Copy out the entries below exactly as they stand, but only from the line containing "def Dom_calculate_individual_case_quantities (quantity" through the line containing "-- ===== end of".

(Collected data)
####################

-- pv_equiv track=rewrite | github.com/cboldwyn/dc-label | app.py | calculate_individual_case_quantities
-- ===== SOURCE A (Python) =====
-- def calculate_individual_case_quantities(quantity, units_per_case):
--     """Calculate the quantity for each individual case label."""
--     if quantity <= 0 or units_per_case <= 0:
--         return []
--
--     quantities = []
--     remaining = quantity
--
--     while remaining > 0:
--         if remaining >= units_per_case:
--             quantities.append(units_per_case)
--             remaining -= units_per_case
--         else:
--             quantities.append(remaining)
--             remaining = 0
--
--     return quantities
-- ===== SOURCE B (Python) =====
-- def calculate_individual_case_quantities(quantity, units_per_case):
--     """Calculate the quantity for each individual case label."""
--     if quantity <= 0 or units_per_case <= 0:
--         return []
--     full, rem = divmod(quantity, units_per_case)
--     return [units_per_case] * full + ([rem] if rem else [])
-- ===== Notes on version B (the rewrite author's own statement) =====
-- stated objective: simpler
-- what changed: Replaces the repeated-subtraction while-loop with a closed-form divmod and a single list construction ([units_per_case]*full + optional remainder).
import Mathlib
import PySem

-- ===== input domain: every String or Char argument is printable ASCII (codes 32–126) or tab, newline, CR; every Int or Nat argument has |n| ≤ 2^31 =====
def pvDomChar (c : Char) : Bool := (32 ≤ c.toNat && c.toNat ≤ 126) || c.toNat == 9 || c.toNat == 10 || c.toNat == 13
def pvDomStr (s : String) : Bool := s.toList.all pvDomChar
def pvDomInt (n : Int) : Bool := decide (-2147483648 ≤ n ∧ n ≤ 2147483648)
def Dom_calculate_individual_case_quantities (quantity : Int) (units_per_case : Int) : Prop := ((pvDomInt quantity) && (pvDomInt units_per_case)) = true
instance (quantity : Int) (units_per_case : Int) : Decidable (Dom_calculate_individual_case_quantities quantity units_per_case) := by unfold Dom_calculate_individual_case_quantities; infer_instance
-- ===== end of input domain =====

-- B replaces A's repeated-subtraction while-loop with a closed-form divmod and one list construction (simpler).

-- ===== PORT A =====
-- while-loop of A: repeated subtraction; terminates because units_per_case > 0 at every call site
def caseLoop (u : Int) (hu : 0 < u) (r : Int) : List Int :=
  if _h : r ≤ 0 then []
  else if r ≥ u then u :: caseLoop u hu (r - u)
  else [r]
termination_by r.toNat
decreasing_by omega

def calculate_individual_case_quantities (quantity : Int) (units_per_case : Int) : List Int :=
  if h : quantity ≤ 0 ∨ units_per_case ≤ 0 then []
  else caseLoop units_per_case (by omega) quantity

-- ===== PORT B =====
def calculate_individual_case_quantities_alt (quantity : Int) (units_per_case : Int) : List Int :=
  if quantity ≤ 0 ∨ units_per_case ≤ 0 then []
  else
    let full := PySem.Int.floordiv quantity units_per_case
    let rem := PySem.Int.mod quantity units_per_case
    List.replicate full.toNat units_per_case ++ (if rem ≠ 0 then [rem] else [])

-- ===== PRECONDITION & SPEC =====
def Spec_calculate_individual_case_quantities (quantity : Int) (units_per_case : Int) (out : List Int) : Prop := out = calculate_individual_case_quantities_alt quantity units_per_case
instance (quantity : Int) (units_per_case : Int) (out : List Int) : Decidable (Spec_calculate_individual_case_quantities quantity units_per_case out) := by unfold Spec_calculate_individual_case_quantities; infer_instance

-- ===== CLAIM (what is proved, stated in full; the proofs are below) =====
def Claim_equal_calculate_individual_case_quantities : Prop := ∀ (quantity : Int) (units_per_case : Int), Dom_calculate_individual_case_quantities quantity units_per_case → Spec_calculate_individual_case_quantities quantity units_per_case (calculate_individual_case_quantities quantity units_per_case)

-- ===== LEMMAS AND PROOFS =====

-- closed form of the repeated-subtraction loop (stated with Lean's ediv/emod; u > 0)
theorem caseLoop_eq (u : Int) (hu : 0 < u) (r : Int) (hr : 0 ≤ r) :
    caseLoop u hu r =
      List.replicate (r / u).toNat u ++ (if r % u ≠ 0 then [r % u] else []) := by
  revert hr
  induction r using caseLoop.induct u hu with
  | case1 r h =>
    intro hr
    have h0 : r = 0 := le_antisymm h hr
    subst h0
    simp [caseLoop]
  | case2 r h1 h2 ih =>
    intro _
    rw [caseLoop]
    simp only [h1, h2, if_false, if_true, dite_eq_ite]
    have hrw : r = (r - u) + 1 * u := by ring
    have hne : u ≠ 0 := by omega
    have hdiv : r / u = (r - u) / u + 1 := by
      conv_lhs => rw [hrw]
      rw [Int.add_mul_ediv_right _ _ hne]
    have hmod : r % u = (r - u) % u := by
      conv_lhs => rw [hrw]
      exact Int.add_mul_emod_self_right _ 1 u
    have hsub : (0:Int) ≤ r - u := by omega
    have hdn : 0 ≤ (r - u) / u := Int.ediv_nonneg hsub (le_of_lt hu)
    rw [ih hsub, hdiv, hmod]
    have : ((r - u) / u + 1).toNat = ((r - u) / u).toNat + 1 := by omega
    rw [this, List.replicate_succ]
    simp
  | case3 r h1 h2 =>
    intro _
    rw [caseLoop]
    rw [dif_neg h1, if_neg h2]
    have hr0 : 0 < r := by omega
    have hlt : r < u := by omega
    have hdiv : r / u = 0 := Int.ediv_eq_zero_of_lt (le_of_lt hr0) hlt
    have hmod : r % u = r := Int.emod_eq_of_lt (le_of_lt hr0) hlt
    rw [hdiv, hmod]
    simp [if_neg (by omega : ¬ r = 0)]

-- ===== VERDICT (by name: the statement is the Claim_ definition above) =====
theorem calculate_individual_case_quantities_spec : Claim_equal_calculate_individual_case_quantities := by
  intro q u _
  unfold Spec_calculate_individual_case_quantities
  unfold calculate_individual_case_quantities calculate_individual_case_quantities_alt
  by_cases h : q ≤ 0 ∨ u ≤ 0
  · rw [dif_pos h, if_pos h]
  · rw [dif_neg h, if_neg h]
    push Not at h
    obtain ⟨hq, hu⟩ := h
    rw [caseLoop_eq u (by omega) q (le_of_lt hq)]
    rw [PySem.Int.floordiv_eq_ediv_of_pos hu, PySem.Int.mod_eq_emod_of_pos hu]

####################

**Response below**
def Dom_calculate_individual_case_quantities (quantity : Int) (units_per_case : Int) : Prop := ((pvDomInt quantity) && (pvDomInt units_per_case)) = true
instance (quantity : Int) (units_per_case : Int) : Decidable (Dom_calculate_individual_case_quantities quantity units_per_case) := by unfold Dom_calculate_individual_case_quantities; infer_instance
-- ===== end of input domain =====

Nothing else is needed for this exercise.